Professor J. Patrick Loria is a faculty member at Yale University, with a research focus on enzyme dynamics, substrate specificity, and protein interactions. His lab investigates the structural and functional mechanisms of enzymes such as protein tyrosine phosphatases, DNA polymerases, and archaeal phosphatases, utilizing techniques like high-resolution relaxometry to understand enzyme behavior and regulation. His work aims to elucidate the molecular basis of enzyme function and its implications in cellular processes and disease.

Research topics

  • Biochemistry
  • Cell biology
  • Chemistry
  • Biology
  • Biophysics
  • Virology
  • Mathematics
  • Microbiology
  • Computational biology

Selected publications

  • Distal Mutations Rewire Allosteric Networks to Control Substrate Specificity in PTP1B

    Biochemistry · 2025-11-26 · 2 citations

    articleOpen accessSenior authorCorresponding

    Protein tyrosine phosphatase 1B (PTP1B) is a key regulator of cellular signaling pathways, and its dysregulation is linked to diabetes, obesity, cancer, and immune dysfunction. While the catalytic mechanism of PTP1B is conserved across protein tyrosine phosphatases, its regulation by distal allosteric sites remains less understood. Here, we investigate how mutations at four allosteric sites (Y153, I275, M282, and E297) alter the PTP1B substrate specificity and enzymatic dynamics. Kinetic analyses with phosphotyrosine peptides and p-nitrophenylphosphate reveal that allosteric mutants display distinct changes in catalytic efficiency (kcat/Km), in some cases reversing substrate preference relative to the wild-type enzyme. Solution NMR spectroscopy and microsecond molecular dynamics simulations demonstrate that these mutations perturb long-range communication networks, disrupting coupling between helices α3 and α7 and altering acid-loop flexibility and active-site dynamics. Notably, the E297A mutation has the most pronounced effects, rigidifying the acid loop and weakening allosteric communication to the catalytic center. Community network analysis highlights the acid loop and helix α7 as central hubs linking distal sites to the active site. Together, these results establish that distal mutations can reshape PTP1B’s dynamic landscape, thereby modulating substrate specificity. This work expands our understanding of allosteric regulation in PTP1B and provides a framework for targeting dynamic networks to control phosphatase activity.
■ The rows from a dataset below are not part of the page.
lemma inner_getD (s1 : List Int) (s k : Nat) :
    ∀ (u : List (List (List Int))) (j : Nat) (f : List Int), k < f.length →
    ((PySem.List.enumerate u (j : Int)).foldl (innerStep s1 (s : Int)) f).getD k 0
    = f.getD k 0 + ((PySem.List.enumerate u (j : Int)).countP (innerPred s1 s k) : Int) := by
  intro u
  induction u with
  | nil => intro j f hk; simp [PySem.List.enumerate_nil]
  | cons p u ih =>
    intro j f hk
    rw [PySem.List.enumerate_cons, List.foldl_cons, List.countP_cons]
    have hj1 : (j : Int) + 1 = ((j + 1 : Nat) : Int) := by push_cast; ring
    have hlen : (innerStep s1 (s : Int) f ((j : Int), p)).length = f.length := innerStep_length ..
    rw [hj1, ih (j + 1) _ (by rw [hlen]; exact hk)]
    have hstep : (innerStep s1 (s : Int) f ((j : Int), p)).getD k 0
        = f.getD k 0 + (if innerPred s1 s k ((j : Int), p) then 1 else 0) := by
      simp only [innerStep, innerPred]
      by_cases h1 : dominating s1 (PySem.List.pyGetD p 1 []) = 1
      · have hidx : (j : Int) + (s : Int) = ((j + s : Nat) : Int) := by push_cast; ring
        rw [if_pos h1]
        simp only [hidx]
        rw [upd_getD f (j + s) k hk]
        simp only [h1]
        norm_num
        split_ifs <;> omega
      · by_cases h2 : dominating s1 (PySem.List.pyGetD p 1 []) = 2
        · rw [if_neg h1, if_pos h2]
          rw [upd_getD f s k hk]
          simp [h2, Nat.cast_inj]
        · rw [if_neg h1, if_neg h2]
          simp [h1, h2]
    rw [hstep]
    push_cast
    ring
lemma count_eval (s1 : List Int) (s k : Nat) :
    ∀ (u : List (List (List Int))) (j : Nat),
    (PySem.List.enumerate u (j : Int)).countP (innerPred s1 s k)
    = (if j + s ≤ k ∧ k < j + s + u.length ∧
          dominating s1 (PySem.List.pyGetD (u.getD (k - (j + s)) []) 1 []) = 1 then 1 else 0)
      + (if s = k then u.countP (fun prog => dominating s1 (PySem.List.pyGetD prog 1 []) == 2) else 0) := by
  intro u
  induction u with
  | nil =>
    intro j
    simp [PySem.List.enumerate_nil]
    intro h1 h2
    omega
  | cons p u ih =>
    intro j
    rw [PySem.List.enumerate_cons, List.countP_cons, List.countP_cons,
        show (j : Int) + 1 = ((j + 1 : Nat) : Int) by push_cast; ring, ih (j + 1)]
    have hpred : (if innerPred s1 s k ((j : Int), p) then 1 else 0)
        = ((if dominating s1 (PySem.List.pyGetD p 1 []) = 1 ∧ j + s = k then 1 else 0)
          + (if dominating s1 (PySem.List.pyGetD p 1 []) = 2 ∧ s = k then 1 else 0) : Nat) := by
      simp only [innerPred]
      have hb : (((j : Int) + (s : Int)) == ((k : Nat) : Int)) = (decide (j + s = k)) := by
        by_cases h : j + s = k <;> simp [h] <;> omega
      by_cases hd1 : dominating s1 (PySem.List.pyGetD p 1 []) = 1
      · simp [hd1, hb]
      · by_cases hd2 : dominating s1 (PySem.List.pyGetD p 1 []) = 2
        · simp [hd1, hd2, Nat.cast_inj]
        · simp [hd1, hd2]
    rw [hpred]
    rcases Nat.lt_trichotomy (j + s) k with hlt | heq | hgt
    · have ha' : j + 1 + s ≤ k := by omega
      have ha : j + s ≤ k := by omega
      have hb : (k < j + 1 + s + u.length) ↔ (k < j + s + (p :: u).length) := by
        simp only [List.length_cons]; omega
      have hgd : k - (j + s) = (k - (j + 1 + s)) + 1 := by omega
      have hne : ¬ (j + s = k) := by omega
      simp only [hgd, List.getD_cons_succ, ha, ha', hb, hne, and_false, if_false,
        true_and, and_true, if_true]
      by_cases hsk : s = k <;> by_cases hd2 : dominating s1 (PySem.List.pyGetD p 1 []) = 2 <;>
        simp [hsk, hd2] <;> omega
    · have ha : j + s ≤ k := le_of_eq heq
      have hb : k < j + s + (p :: u).length := by simp only [List.length_cons]; omega
      have hc' : ¬ (j + 1 + s ≤ k) := by omega
      have hgd : k - (j + s) = 0 := by omega
      simp only [hgd, List.getD_cons_zero, ha, hb, hc', false_and, if_false, true_and, if_true, heq, and_true]
      by_cases hsk : s = k <;>
        by_cases hd1 : dominating s1 (PySem.List.pyGetD p 1 []) = 1 <;>
        by_cases hd2 : dominating s1 (PySem.List.pyGetD p 1 []) = 2 <;>
        simp [hsk, hd1, hd2] <;> omega
    · have hc' : ¬ (j + 1 + s ≤ k) := by omega
      have hc : ¬ (j + s ≤ k) := by omega
      have hne : ¬ (j + s = k) := by omega
      simp only [hc, hc', hne, false_and, and_false, if_false]
      by_cases hsk : s = k <;> by_cases hd2 : dominating s1 (PySem.List.pyGetD p 1 []) = 2 <;>
        simp [hsk, hd2]
lemma getD_drop (l : List (List (List Int))) (s m : Nat) :
    (l.drop s).getD m [] = l.getD (s + m) [] := by
  rw [List.getD_eq_getElem?_getD, List.getD_eq_getElem?_getD, List.getElem?_drop]
theorem np_prime (n : Nat) : Nat.Prime (np n) := (Nat.find_spec (np_exists n)).2

theorem np_min {n q : Nat} (h1 : n < q) (h2 : Nat.Prime q) : np n ≤ q :=
  Nat.find_min' (np_exists n) ⟨h1, h2⟩

-- isPrimeA decides primality
theorem isPrimeA_iff (num : Int) : isPrimeA num = true ↔ 2 ≤ num ∧ Nat.Prime num.toNat := by
  unfold isPrimeA
  by_cases h : num ≤ 1
  · simp only [if_pos h, Bool.false_eq_true, false_iff]
    rintro ⟨h2, -⟩; omega
  · rw [if_neg h, List.all_eq_true]
    constructor
    · intro hall
      refine ⟨by omega, ?_⟩
      rw [Nat.prime_def_lt']
      refine ⟨by omega, fun m h2m hmlt hdvd => ?_⟩
      have hdvdI : (m : Int) ∣ num := by
        have : ((m : Nat) : Int) ∣ ((num.toNat : Int)) := Int.natCast_dvd_natCast.mpr hdvd
        rwa [Int.toNat_of_nonneg (by omega)] at this
      by_cases hm : (m : Int) < num - 1
      · have hx := hall (m : Int) (PySem.List.mem_pyRange_one.mpr ⟨by omega, by omega⟩)
        simp only [Bool.or_eq_true, beq_iff_eq, Bool.not_eq_true', beq_eq_false_iff_ne,
          ne_eq] at hx
        rcases hx with hx | hx
        · omega
        · exact hx ((PySem.Int.mod_eq_zero_iff_dvd num (m : Int)).mpr hdvdI)
      · -- m = num.toNat - 1 : then m divides num.toNat - m = 1, impossible
        have hsub : m ∣ num.toNat - m := Nat.dvd_sub hdvd dvd_rfl
        have h1 : num.toNat - m = 1 := by omega
        rw [h1] at hsub
        have := Nat.le_of_dvd (by omega) hsub
        omega
    · rintro ⟨h2, hp⟩ x hx
      rw [PySem.List.mem_pyRange_one] at hx
      simp only [Bool.or_eq_true, beq_iff_eq, Bool.not_eq_true', beq_eq_false_iff_ne, ne_eq]
      by_cases hx1 : x = 1
      · exact Or.inl hx1
      · refine Or.inr fun hmod => ?_
        rw [PySem.Int.mod_eq_zero_iff_dvd] at hmod
        have hxN : x.toNat ∣ num.toNat := by
          have : ((x.toNat : Nat) : Int) ∣ ((num.toNat : Nat) : Int) := by
            rwa [Int.toNat_of_nonneg (by omega : (0:Int) ≤ x),
              Int.toNat_of_nonneg (by omega : (0:Int) ≤ num)]
          exact_mod_cast this
        exact (Nat.prime_def_lt'.mp hp).2 x.toNat (by omega) (by omega) hxN

theorem not_prime_of_isPrimeA_false (num : Nat) (h : ¬ isPrimeA ((num : Int) + 1) = true) :
    ¬ Nat.Prime (num + 1) := by
  intro hp
  apply h
  rw [isPrimeA_iff]
  refine ⟨by have := hp.two_le; omega, ?_⟩
  rwa [show ((num : Int) + 1).toNat = num + 1 by omega]

theorem np_succ (num : Nat) (hnprime : ¬ Nat.Prime (num + 1)) : np (num + 1) = np num := by
  have hg := np_gt num
  have hg1 := np_gt (num + 1)
  have h1 : num + 1 < np num := by
    rcases Nat.lt_or_ge (num + 1) (np num) with h' | h'
    · exact h'
    · exfalso
      apply hnprime
      have heq : np num = num + 1 := by omega
      rw [← heq]
      exact np_prime num
  exact le_antisymm (np_min h1 (np_prime num)) (np_min (by omega) (np_prime (num + 1)))

-- the reference value of prime(i): i-fold "next prime" iteration
def npIter : Nat → Nat → Nat
  | 0, num => num
  | i + 1, num => npIter i (np num)

theorem npIter_ge (i num : Nat) : num ≤ npIter i num := by
  induction i generalizing num with
  | zero => simp [npIter]
  | succ j ih =>
    have h1 := np_gt num
    have h2 := ih (np num)
    show num ≤ npIter j (np num)
    omega

theorem np_le_two_mul (num : Nat) (h : 1 ≤ num) : np num ≤ 2 * num := by
  obtain ⟨p, hp, h1, h2⟩ := Nat.exists_prime_lt_and_le_two_mul num (by omega)
  exact le_trans (np_min h1 hp) h2

theorem npIter_le (i num : Nat) (h : 1 ≤ num) : npIter i num ≤ 2 ^ i * num := by
  induction i generalizing num with
  | zero => simp [npIter]
  | succ j ih =>
    have h1 : 1 ≤ np num := by have := np_gt num; omega
    calc npIter (j + 1) num = npIter j (np num) := rfl
      _ ≤ 2 ^ j * np num := ih (np num) h1
      _ ≤ 2 ^ j * (2 * num) := Nat.mul_le_mul_left _ (np_le_two_mul num h)
      _ = 2 ^ (j + 1) * num := by ring

theorem primeGo_eq (fuel i num : Nat) (h : npIter i num - num ≤ fuel) :
    primeGo i num fuel = npIter i num := by
  induction fuel generalizing i num with
  | zero =>
    match i with
    | 0 => rw [primeGo, if_pos rfl]; rfl
    | i' + 1 =>
      exfalso
      have h1 : np num ≤ npIter i' (np num) := npIter_ge i' (np num)
      have h2 := np_gt num
      have h3 : npIter (i' + 1) num = npIter i' (np num) := rfl
      omega
  | succ f ih =>
    match i with
    | 0 => rw [primeGo, if_pos rfl]; rfl
    | i' + 1 =>
      rw [primeGo, if_neg (by omega : ¬ i' + 1 = 0)]
      show (if isPrimeA ((num : Int) + 1) then primeGo (i' + 1 - 1) (num + 1) f
        else primeGo (i' + 1) (num + 1) f) = npIter (i' + 1) num
      by_cases hp : isPrimeA ((num : Int) + 1) = true
      · rw [if_pos hp]
        simp only [Nat.add_sub_cancel]
        have hprime : Nat.Prime (num + 1) := by
          have h2 := (isPrimeA_iff _).mp hp
          rw [show ((num : Int) + 1).toNat = num + 1 by omega] at h2
          exact h2.2
        have hnp : np num = num + 1 :=
          le_antisymm (np_min (by omega) hprime) (np_gt num)
        have heq : npIter (i' + 1) num = npIter i' (num + 1) := by
          show npIter i' (np num) = npIter i' (num + 1)
          rw [hnp]
        rw [heq]
        apply ih
        have hge : num + 1 ≤ npIter i' (num + 1) := npIter_ge i' (num + 1)
        omega
      · rw [if_neg hp]
        have hnprime : ¬ Nat.Prime (num + 1) := not_prime_of_isPrimeA_false num hp
        have hnp : np (num + 1) = np num := np_succ num hnprime
        have heq : npIter (i' + 1) (num + 1) = npIter (i' + 1) num := by
          show npIter i' (np (num + 1)) = npIter i' (np num)
          rw [hnp]
        rw [← heq]
        apply ih
        have hge : np num ≤ npIter i' (np num) := npIter_ge i' (np num)
        have hgt := np_gt num
        have hne : np num ≠ num + 1 := fun he => hnprime (he ▸ np_prime num)
        have h3 : npIter (i' + 1) num = npIter i' (np num) := rfl
        omega

theorem primeA_eq (i : Nat) : primeA i = npIter i 1 := by
  apply primeGo_eq
  have h1 : npIter i 1 ≤ 2 ^ i := by simpa using npIter_le i 1 (le_refl 1)
  omega

theorem npIter_shift (i num : Nat) : npIter (i + 1) num = np (npIter i num) := by
  induction i generalizing num with
  | zero => rfl
  | succ j ih =>
    show npIter (j + 1) (np num) = np (npIter (j + 1) num)
    rw [show npIter (j + 1) num = npIter j (np num) from rfl]
    exact ih (np num)

theorem primeA_succ (x : Nat) : primeA (x + 1) = np (primeA x) := by
  rw [primeA_eq, primeA_eq, npIter_shift]

theorem primeA_lt (x : Nat) : primeA x < primeA (x + 1) := by
  rw [primeA_succ]; exact np_gt _

theorem primeA_prime (x : Nat) : Nat.Prime (primeA (x + 1)) := by
  rw [primeA_succ]; exact np_prime _

theorem primeA_one : primeA 1 = 2 := by
  have h2 : np 1 = 2 := le_antisymm (np_min (by omega) Nat.prime_two) (np_gt 1)
  rw [primeA_eq, show npIter 1 1 = np 1 from rfl, h2]

-- strict filter-length decrease used by the main loop's fuel/termination arguments
theorem length_filter_lt_of_imp {α : Type} (p q : α → Bool) (l : List α)
    (himp : ∀ z, q z = true → p z = true) (a : α) (ha : a ∈ l)
    (hpa : p a = true) (hqa : q a = false) :
    (l.filter q).length < (l.filter p).length := by
  induction l with
  | nil => cases ha
  | cons b t ih =>
    rcases List.mem_cons.mp ha with rfl | hat
    · rw [List.filter_cons, List.filter_cons, if_pos hpa, if_neg (by simp [hqa])]
      have : (t.filter q).length ≤ (t.filter p).length := by
        have : t.filter q = (t.filter p).filter q := by
          rw [List.filter_filter]
          apply List.filter_congr
          intro z _
          cases hq : q z
          · simp
          · simp [himp z hq]
        rw [this]
        exact List.length_filter_le _ _
      simpa using Nat.lt_succ_of_le this
    · cases hb : q b
      · rw [List.filter_cons, List.filter_cons, if_neg (by simp [hb])]
        have := ih hat
        cases hpb : p b <;> simp <;> omega
      · rw [List.filter_cons, List.filter_cons, if_pos hb, if_pos (himp b hb)]
        simpa using ih hat

-- fuel-free reference version of the main loop
def mainLoop (prmf : List Int) (last : Int) (x : Nat) : Bool :=
  if (primeA x : Int) = last then true
  else if PySem.List.count prmf (primeA x : Int) = 0 then false
  else mainLoop prmf last (x + 1)
termination_by (prmf.filter (fun z => decide ((primeA x : Int) ≤ z))).length
decreasing_by
  have hmem : (primeA x : Int) ∈ prmf := by
    by_contra hn
    apply ‹¬ PySem.List.count prmf (primeA x : Int) = 0›
    rw [PySem.List.count_eq]
    exact List.count_eq_zero.mpr hn
  have hc : (primeA x : Int) < (primeA (x + 1) : Int) := by exact_mod_cast primeA_lt x
  exact length_filter_lt_of_imp _ _ prmf
    (fun z hz => by simp only [decide_eq_true_eq] at hz ⊢; omega)
    ((primeA x : Int)) hmem (by simp) (by simp; omega)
  • Conformational Dynamics and Catalytic Backups in a Hyper-thermostable Engineered Archaeal Protein Tyrosine Phosphatase

    JACS Au · 2025-12-10

    articleOpen access

    Protein tyrosine phosphatases (PTPs) are a family of enzymes that play important roles in regulating cellular signaling pathways. The activity of these enzymes is regulated by the motion of a catalytic loop that places a critical conserved aspartic acid side chain into the active site for acid-base catalysis upon loop closure. These enzymes also have a conserved phosphate-binding loop that is typically highly rigid and forms a well-defined anion-binding nest. The intimate links between loop dynamics and chemistry in these enzymes make PTPs an excellent model system for understanding the role of loop dynamics in protein function and evolution. In this context, archaeal PTPs, which have often evolved in extremophilic organisms, are highly understudied, despite their unusual biophysical properties. We present here an engineered chimeric PTP (ShufPTP) generated by shuffling the amino acid sequence of five extant hyperthermophilic archaeal PTPs. Despite ShufPTP's high sequence similarity to its natural counterparts, it presents a suite of unique properties, including high flexibility of the phosphate binding P-loop, facile oxidation of the active-site cysteine, mechanistic promiscuity, and, most notably, hyperthermostability, with a denaturation temperature likely >130 °C (>8 °C higher than the highest recorded growth temperature of any archaeal strain). Our combined structural, biochemical, biophysical, and computational analysis provides insight both into how small steps in evolutionary space can radically modulate the biophysical properties of an enzyme and showcases the tremendous potential of archaeal enzymes for biotechnology, to generate novel enzymes capable of operating under extreme conditions.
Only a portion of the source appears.